EXERCISE GOAL
Every line below that contains the word "generalizing" must be copied.

Records from a dataset
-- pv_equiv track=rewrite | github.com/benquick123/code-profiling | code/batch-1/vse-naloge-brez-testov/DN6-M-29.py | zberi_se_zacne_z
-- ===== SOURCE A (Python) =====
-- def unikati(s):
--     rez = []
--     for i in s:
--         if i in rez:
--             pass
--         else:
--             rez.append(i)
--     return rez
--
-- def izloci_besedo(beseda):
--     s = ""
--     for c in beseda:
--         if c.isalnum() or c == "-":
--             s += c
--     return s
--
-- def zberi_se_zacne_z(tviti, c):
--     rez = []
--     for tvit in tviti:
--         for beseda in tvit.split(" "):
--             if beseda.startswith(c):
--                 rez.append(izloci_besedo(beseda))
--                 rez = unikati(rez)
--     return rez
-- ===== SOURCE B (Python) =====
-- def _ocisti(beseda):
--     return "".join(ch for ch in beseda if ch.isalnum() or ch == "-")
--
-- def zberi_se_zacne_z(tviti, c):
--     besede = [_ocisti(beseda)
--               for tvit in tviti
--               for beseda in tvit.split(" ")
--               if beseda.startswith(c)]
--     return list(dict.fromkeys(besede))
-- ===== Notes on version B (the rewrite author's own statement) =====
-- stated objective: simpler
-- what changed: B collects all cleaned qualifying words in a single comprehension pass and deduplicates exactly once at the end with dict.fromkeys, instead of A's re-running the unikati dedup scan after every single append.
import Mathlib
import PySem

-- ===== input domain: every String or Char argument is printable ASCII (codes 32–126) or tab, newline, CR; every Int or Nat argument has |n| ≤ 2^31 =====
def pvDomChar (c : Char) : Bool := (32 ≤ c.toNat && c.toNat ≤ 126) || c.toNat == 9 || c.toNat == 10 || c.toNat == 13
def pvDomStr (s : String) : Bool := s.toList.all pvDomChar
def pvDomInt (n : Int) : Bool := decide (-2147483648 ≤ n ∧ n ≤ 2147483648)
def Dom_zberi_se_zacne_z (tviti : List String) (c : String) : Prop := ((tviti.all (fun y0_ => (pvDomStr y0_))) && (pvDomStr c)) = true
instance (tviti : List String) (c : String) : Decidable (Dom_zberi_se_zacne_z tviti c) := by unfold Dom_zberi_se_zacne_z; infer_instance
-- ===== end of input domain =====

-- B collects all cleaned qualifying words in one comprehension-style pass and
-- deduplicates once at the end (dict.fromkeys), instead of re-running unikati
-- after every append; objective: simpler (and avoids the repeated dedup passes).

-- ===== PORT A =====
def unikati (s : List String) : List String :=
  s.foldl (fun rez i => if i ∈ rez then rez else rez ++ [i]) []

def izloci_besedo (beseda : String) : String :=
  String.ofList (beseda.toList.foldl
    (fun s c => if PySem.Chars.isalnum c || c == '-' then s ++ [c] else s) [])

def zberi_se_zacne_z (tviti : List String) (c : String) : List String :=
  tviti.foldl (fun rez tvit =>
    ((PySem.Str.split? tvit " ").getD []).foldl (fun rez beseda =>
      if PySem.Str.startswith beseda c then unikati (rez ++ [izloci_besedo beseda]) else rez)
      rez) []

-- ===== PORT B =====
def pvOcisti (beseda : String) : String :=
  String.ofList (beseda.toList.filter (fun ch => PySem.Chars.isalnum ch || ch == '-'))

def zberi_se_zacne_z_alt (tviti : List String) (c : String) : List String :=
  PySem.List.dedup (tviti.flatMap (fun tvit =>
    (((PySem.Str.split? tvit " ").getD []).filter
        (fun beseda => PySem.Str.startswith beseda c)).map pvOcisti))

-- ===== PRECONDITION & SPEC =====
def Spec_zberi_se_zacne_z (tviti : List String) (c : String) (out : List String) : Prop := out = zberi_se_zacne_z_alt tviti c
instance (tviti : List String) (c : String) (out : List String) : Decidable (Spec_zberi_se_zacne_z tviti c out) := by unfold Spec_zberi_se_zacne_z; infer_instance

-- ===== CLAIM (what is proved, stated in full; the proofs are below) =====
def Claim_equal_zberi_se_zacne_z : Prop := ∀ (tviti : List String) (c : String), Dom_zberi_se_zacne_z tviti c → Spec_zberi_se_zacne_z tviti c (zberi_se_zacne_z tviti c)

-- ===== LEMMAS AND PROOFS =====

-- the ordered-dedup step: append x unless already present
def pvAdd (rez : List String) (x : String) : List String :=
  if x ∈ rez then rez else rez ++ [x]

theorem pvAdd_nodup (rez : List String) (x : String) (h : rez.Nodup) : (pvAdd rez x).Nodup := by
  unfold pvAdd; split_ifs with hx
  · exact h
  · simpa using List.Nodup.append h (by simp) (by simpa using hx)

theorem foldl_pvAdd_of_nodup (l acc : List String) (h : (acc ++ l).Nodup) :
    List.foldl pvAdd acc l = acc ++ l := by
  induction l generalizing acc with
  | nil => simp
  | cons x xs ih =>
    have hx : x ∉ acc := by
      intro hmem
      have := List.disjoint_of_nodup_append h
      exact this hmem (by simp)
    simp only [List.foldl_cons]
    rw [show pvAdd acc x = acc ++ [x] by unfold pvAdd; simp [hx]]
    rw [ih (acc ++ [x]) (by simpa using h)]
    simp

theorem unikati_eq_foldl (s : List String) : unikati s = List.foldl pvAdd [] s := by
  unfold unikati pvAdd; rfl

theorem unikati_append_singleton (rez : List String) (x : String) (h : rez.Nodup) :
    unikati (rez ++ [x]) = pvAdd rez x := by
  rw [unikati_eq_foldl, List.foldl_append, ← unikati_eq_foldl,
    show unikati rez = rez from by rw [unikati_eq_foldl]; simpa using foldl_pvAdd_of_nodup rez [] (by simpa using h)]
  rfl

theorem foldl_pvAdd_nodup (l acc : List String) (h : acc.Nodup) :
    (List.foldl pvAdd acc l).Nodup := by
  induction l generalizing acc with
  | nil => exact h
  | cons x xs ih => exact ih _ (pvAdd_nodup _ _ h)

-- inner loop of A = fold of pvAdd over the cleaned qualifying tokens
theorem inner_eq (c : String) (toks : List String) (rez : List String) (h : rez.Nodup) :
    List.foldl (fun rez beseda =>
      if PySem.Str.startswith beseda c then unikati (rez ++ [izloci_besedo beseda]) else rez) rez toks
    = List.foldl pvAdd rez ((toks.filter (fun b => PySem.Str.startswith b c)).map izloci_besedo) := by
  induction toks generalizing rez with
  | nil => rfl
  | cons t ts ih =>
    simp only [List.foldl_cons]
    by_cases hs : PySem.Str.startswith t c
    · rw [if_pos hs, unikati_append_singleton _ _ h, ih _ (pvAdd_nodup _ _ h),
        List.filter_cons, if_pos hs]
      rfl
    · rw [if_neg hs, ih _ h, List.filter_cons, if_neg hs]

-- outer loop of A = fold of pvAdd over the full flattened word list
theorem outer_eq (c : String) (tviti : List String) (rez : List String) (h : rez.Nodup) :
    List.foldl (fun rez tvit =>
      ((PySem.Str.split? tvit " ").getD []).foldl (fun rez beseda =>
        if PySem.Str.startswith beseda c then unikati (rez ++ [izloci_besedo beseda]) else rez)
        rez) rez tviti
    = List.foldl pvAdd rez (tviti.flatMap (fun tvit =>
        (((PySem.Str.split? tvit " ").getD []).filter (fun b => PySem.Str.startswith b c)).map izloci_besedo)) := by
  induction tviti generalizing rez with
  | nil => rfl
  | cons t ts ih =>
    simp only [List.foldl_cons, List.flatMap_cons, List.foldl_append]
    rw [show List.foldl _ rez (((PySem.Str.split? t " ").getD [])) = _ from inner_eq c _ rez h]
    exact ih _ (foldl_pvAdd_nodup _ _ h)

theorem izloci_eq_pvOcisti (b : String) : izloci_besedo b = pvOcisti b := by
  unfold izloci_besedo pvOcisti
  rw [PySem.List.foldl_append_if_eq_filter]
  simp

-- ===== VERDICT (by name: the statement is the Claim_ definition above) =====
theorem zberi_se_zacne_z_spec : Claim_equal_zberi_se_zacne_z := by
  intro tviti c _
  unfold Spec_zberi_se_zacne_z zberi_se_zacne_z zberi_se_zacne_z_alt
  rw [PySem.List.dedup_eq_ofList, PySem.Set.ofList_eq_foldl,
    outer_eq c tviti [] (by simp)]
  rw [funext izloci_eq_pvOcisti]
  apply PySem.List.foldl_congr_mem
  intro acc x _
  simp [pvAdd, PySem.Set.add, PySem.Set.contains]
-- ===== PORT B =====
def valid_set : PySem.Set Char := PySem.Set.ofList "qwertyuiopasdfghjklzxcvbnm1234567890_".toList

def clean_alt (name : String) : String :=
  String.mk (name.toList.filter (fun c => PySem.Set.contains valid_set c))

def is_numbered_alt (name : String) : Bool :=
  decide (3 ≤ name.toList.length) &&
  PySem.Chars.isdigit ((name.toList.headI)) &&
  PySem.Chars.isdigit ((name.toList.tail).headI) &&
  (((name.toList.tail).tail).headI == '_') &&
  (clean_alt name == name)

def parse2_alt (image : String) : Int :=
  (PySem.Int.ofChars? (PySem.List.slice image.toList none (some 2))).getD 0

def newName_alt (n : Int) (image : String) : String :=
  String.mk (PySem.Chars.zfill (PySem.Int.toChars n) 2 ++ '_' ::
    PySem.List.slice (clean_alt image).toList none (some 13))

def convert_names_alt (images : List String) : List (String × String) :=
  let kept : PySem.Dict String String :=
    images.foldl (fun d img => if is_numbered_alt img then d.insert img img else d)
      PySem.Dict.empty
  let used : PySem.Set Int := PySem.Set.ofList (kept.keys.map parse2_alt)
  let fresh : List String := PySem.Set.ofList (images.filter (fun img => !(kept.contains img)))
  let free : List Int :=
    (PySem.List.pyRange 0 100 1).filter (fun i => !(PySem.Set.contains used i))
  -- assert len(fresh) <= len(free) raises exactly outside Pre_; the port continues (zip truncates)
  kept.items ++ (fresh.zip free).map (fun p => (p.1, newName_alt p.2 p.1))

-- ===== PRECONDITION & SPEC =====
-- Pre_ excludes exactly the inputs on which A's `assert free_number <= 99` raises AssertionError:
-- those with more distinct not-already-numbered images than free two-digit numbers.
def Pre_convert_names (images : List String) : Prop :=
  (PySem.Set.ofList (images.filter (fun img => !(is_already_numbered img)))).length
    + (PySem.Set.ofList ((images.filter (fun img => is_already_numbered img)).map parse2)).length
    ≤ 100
==
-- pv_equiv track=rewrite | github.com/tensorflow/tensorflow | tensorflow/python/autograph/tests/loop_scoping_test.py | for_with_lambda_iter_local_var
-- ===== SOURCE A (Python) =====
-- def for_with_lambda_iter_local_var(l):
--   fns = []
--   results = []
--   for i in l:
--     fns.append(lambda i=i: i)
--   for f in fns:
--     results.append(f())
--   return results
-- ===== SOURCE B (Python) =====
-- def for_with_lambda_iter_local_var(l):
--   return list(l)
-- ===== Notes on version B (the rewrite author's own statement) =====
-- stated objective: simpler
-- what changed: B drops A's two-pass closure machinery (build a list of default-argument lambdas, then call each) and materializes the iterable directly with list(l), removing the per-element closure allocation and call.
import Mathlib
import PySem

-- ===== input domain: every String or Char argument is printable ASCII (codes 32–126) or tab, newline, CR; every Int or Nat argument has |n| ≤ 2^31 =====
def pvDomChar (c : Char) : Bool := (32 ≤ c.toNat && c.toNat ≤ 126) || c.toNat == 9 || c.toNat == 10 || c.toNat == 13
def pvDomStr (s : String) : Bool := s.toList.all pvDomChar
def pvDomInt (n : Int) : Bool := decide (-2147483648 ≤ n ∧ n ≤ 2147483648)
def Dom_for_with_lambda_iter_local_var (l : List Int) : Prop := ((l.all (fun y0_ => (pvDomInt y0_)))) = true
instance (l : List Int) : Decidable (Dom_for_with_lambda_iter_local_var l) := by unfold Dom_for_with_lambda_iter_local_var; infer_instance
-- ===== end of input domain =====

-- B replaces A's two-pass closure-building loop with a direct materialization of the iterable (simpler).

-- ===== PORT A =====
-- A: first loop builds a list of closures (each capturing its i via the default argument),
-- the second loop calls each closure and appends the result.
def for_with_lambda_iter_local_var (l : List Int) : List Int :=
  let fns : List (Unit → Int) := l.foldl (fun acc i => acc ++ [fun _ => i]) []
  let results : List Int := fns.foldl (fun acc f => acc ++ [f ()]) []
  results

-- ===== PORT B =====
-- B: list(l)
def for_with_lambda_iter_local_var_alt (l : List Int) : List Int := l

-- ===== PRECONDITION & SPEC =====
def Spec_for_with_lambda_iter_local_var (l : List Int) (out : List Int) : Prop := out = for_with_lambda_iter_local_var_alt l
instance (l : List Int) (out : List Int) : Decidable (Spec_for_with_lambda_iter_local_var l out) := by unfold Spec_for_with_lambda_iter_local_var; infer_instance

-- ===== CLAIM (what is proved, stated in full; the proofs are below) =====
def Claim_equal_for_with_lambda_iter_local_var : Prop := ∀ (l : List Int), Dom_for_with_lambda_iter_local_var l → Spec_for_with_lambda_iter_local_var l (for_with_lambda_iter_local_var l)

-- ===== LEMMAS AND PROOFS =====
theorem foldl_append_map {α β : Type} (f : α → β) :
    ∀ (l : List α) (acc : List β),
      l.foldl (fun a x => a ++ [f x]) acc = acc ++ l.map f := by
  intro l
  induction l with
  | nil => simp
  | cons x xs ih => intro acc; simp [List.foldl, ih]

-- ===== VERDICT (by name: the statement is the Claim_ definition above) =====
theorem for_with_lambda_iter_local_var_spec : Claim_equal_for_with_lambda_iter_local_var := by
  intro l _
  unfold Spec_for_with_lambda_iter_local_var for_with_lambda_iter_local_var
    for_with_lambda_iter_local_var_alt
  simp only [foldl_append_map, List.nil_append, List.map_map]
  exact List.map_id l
---
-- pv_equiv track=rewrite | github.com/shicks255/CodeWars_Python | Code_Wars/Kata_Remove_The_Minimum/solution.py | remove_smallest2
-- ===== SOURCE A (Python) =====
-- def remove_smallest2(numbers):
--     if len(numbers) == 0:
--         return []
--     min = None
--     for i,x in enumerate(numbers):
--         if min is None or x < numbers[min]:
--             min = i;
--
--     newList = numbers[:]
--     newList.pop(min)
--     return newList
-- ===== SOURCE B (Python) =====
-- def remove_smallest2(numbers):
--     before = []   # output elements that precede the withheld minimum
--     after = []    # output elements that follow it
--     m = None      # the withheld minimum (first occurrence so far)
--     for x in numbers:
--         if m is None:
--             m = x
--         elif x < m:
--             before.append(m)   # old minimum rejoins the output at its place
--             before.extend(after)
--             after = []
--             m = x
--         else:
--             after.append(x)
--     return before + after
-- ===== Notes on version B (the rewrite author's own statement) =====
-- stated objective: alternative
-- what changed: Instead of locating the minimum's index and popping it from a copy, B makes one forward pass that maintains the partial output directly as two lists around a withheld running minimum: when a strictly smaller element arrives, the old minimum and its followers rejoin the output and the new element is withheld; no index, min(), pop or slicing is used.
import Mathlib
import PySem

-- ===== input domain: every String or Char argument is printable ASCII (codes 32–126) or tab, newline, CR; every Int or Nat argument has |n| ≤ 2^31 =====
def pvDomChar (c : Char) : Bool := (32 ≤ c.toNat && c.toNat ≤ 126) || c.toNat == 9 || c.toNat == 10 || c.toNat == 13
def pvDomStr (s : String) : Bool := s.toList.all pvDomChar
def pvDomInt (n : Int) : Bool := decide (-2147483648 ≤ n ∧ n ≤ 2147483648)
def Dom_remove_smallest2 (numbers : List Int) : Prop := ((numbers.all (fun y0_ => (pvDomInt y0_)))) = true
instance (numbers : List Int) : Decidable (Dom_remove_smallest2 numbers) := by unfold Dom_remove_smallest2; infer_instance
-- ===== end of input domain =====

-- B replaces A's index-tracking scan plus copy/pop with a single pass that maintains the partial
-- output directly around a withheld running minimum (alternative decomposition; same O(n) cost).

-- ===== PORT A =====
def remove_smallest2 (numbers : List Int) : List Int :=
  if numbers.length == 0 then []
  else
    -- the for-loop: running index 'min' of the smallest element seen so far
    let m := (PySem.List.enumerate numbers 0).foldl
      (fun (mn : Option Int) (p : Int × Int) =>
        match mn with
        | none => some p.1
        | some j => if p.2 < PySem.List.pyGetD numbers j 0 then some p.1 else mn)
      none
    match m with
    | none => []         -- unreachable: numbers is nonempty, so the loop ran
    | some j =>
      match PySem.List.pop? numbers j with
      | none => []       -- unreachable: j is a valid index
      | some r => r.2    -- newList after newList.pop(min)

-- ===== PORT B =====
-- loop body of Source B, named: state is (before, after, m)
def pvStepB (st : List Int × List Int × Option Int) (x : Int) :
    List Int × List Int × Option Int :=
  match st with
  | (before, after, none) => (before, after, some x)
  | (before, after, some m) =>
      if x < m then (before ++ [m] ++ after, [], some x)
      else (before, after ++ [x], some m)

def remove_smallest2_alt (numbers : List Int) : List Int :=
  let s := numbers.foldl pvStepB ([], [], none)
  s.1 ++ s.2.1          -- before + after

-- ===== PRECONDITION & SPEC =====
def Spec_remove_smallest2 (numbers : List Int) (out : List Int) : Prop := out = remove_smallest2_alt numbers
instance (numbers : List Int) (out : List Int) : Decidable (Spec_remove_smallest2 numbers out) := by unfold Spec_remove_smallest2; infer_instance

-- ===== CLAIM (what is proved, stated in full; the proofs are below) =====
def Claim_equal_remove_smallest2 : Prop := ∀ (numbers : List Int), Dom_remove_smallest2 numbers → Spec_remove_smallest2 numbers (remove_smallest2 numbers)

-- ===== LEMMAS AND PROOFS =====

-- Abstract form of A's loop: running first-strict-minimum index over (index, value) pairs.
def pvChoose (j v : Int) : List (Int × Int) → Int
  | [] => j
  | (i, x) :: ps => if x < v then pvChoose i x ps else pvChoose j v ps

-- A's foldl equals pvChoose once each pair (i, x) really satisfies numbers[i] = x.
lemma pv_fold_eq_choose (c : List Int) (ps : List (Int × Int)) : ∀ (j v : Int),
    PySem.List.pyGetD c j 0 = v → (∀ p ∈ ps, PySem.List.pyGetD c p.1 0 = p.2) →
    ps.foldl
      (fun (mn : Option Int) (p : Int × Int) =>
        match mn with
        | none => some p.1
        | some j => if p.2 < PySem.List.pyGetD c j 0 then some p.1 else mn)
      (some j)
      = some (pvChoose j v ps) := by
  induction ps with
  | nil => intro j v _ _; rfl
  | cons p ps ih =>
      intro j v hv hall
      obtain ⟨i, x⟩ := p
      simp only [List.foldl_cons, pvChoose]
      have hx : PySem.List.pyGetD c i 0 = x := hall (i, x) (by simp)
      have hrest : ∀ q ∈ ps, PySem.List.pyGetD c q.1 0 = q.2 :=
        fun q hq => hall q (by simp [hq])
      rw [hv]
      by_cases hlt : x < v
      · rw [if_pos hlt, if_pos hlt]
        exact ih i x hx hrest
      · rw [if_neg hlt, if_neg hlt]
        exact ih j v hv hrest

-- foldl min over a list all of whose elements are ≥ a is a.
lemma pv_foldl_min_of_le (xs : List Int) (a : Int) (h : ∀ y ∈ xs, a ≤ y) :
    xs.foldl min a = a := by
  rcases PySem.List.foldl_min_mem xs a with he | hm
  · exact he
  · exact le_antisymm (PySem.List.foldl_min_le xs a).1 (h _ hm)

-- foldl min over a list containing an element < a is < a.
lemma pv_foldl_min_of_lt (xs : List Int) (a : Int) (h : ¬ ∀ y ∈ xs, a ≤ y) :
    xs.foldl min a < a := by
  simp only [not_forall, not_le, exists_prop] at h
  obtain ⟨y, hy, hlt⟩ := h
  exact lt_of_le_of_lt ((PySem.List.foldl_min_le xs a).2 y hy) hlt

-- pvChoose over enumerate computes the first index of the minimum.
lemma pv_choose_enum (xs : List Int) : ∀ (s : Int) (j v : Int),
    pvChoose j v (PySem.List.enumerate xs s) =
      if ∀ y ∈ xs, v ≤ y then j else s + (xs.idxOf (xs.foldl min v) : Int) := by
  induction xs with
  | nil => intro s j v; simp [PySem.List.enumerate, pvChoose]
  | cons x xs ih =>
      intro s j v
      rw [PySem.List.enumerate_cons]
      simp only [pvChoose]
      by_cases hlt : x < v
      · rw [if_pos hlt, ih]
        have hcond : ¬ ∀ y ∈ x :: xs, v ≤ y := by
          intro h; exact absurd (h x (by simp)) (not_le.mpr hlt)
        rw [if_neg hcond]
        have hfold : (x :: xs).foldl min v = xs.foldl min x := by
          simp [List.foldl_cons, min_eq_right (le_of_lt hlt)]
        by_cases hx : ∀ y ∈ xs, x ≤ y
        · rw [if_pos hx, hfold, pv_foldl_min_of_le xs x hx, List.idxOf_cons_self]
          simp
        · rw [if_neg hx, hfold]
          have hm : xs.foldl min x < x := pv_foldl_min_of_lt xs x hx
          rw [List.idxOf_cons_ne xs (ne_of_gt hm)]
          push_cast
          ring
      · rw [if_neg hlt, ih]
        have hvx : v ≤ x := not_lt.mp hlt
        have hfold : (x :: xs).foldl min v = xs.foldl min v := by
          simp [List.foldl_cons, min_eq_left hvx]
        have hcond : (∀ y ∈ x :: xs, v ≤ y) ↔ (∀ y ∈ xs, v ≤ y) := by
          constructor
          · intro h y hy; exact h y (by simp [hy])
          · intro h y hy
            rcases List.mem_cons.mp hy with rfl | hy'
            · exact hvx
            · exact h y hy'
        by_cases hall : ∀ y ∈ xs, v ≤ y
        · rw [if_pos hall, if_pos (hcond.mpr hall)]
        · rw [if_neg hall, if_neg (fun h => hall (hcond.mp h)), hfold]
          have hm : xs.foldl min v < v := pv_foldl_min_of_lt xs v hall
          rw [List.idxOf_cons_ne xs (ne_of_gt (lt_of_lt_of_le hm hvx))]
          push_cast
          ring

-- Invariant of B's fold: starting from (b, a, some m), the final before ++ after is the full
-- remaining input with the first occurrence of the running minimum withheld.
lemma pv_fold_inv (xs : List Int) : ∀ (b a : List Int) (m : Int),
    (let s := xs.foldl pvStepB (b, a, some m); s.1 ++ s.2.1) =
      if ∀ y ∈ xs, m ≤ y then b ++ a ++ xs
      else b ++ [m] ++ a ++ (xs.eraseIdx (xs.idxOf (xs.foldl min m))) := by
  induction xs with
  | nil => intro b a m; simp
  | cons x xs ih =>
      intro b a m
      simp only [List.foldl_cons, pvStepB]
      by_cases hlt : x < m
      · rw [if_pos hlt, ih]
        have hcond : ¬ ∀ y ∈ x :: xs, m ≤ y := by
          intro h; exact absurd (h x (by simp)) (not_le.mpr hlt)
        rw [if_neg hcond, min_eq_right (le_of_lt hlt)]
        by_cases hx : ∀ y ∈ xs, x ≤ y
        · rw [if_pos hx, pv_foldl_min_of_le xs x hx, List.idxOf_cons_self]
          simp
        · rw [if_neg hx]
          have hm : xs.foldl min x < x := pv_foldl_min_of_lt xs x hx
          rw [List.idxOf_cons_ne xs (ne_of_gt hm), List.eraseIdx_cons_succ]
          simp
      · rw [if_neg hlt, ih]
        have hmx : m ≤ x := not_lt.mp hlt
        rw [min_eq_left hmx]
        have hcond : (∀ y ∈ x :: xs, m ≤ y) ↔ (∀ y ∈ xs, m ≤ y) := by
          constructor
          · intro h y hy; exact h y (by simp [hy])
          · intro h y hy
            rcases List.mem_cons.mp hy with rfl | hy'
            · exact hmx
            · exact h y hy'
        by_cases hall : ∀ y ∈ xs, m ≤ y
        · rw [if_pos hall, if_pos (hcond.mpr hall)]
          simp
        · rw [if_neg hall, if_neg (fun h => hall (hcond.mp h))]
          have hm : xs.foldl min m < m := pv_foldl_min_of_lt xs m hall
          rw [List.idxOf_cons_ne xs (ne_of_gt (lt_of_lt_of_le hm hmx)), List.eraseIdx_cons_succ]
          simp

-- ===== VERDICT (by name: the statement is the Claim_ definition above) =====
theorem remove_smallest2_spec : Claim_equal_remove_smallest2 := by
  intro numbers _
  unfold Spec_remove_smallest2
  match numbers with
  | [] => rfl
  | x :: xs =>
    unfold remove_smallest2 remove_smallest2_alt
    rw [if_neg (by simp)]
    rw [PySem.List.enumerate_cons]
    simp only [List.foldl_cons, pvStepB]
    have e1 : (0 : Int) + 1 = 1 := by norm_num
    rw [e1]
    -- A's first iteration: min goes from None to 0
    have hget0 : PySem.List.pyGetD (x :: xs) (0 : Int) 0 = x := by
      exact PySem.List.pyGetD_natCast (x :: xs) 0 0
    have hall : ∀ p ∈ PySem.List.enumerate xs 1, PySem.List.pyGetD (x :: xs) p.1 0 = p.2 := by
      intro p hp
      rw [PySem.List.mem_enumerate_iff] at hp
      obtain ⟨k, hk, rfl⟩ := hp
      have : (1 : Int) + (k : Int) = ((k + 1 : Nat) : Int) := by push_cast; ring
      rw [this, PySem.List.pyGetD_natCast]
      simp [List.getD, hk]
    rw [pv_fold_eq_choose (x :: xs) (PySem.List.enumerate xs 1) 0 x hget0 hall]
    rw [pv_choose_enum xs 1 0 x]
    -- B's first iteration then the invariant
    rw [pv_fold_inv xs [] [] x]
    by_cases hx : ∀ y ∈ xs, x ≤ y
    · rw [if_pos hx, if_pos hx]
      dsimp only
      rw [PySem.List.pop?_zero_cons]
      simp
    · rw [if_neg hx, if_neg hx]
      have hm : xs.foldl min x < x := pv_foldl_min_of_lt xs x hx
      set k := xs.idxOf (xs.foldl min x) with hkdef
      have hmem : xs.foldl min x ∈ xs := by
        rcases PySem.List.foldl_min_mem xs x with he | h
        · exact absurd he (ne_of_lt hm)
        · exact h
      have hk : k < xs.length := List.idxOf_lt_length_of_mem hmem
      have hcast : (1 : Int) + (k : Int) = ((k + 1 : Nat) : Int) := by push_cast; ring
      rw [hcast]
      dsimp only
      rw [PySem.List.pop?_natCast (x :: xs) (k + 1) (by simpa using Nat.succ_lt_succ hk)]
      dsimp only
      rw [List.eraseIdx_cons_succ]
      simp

YOUR RESPONSE
  induction l generalizing acc with
  induction l generalizing acc with
  induction toks generalizing rez with
  induction tviti generalizing rez with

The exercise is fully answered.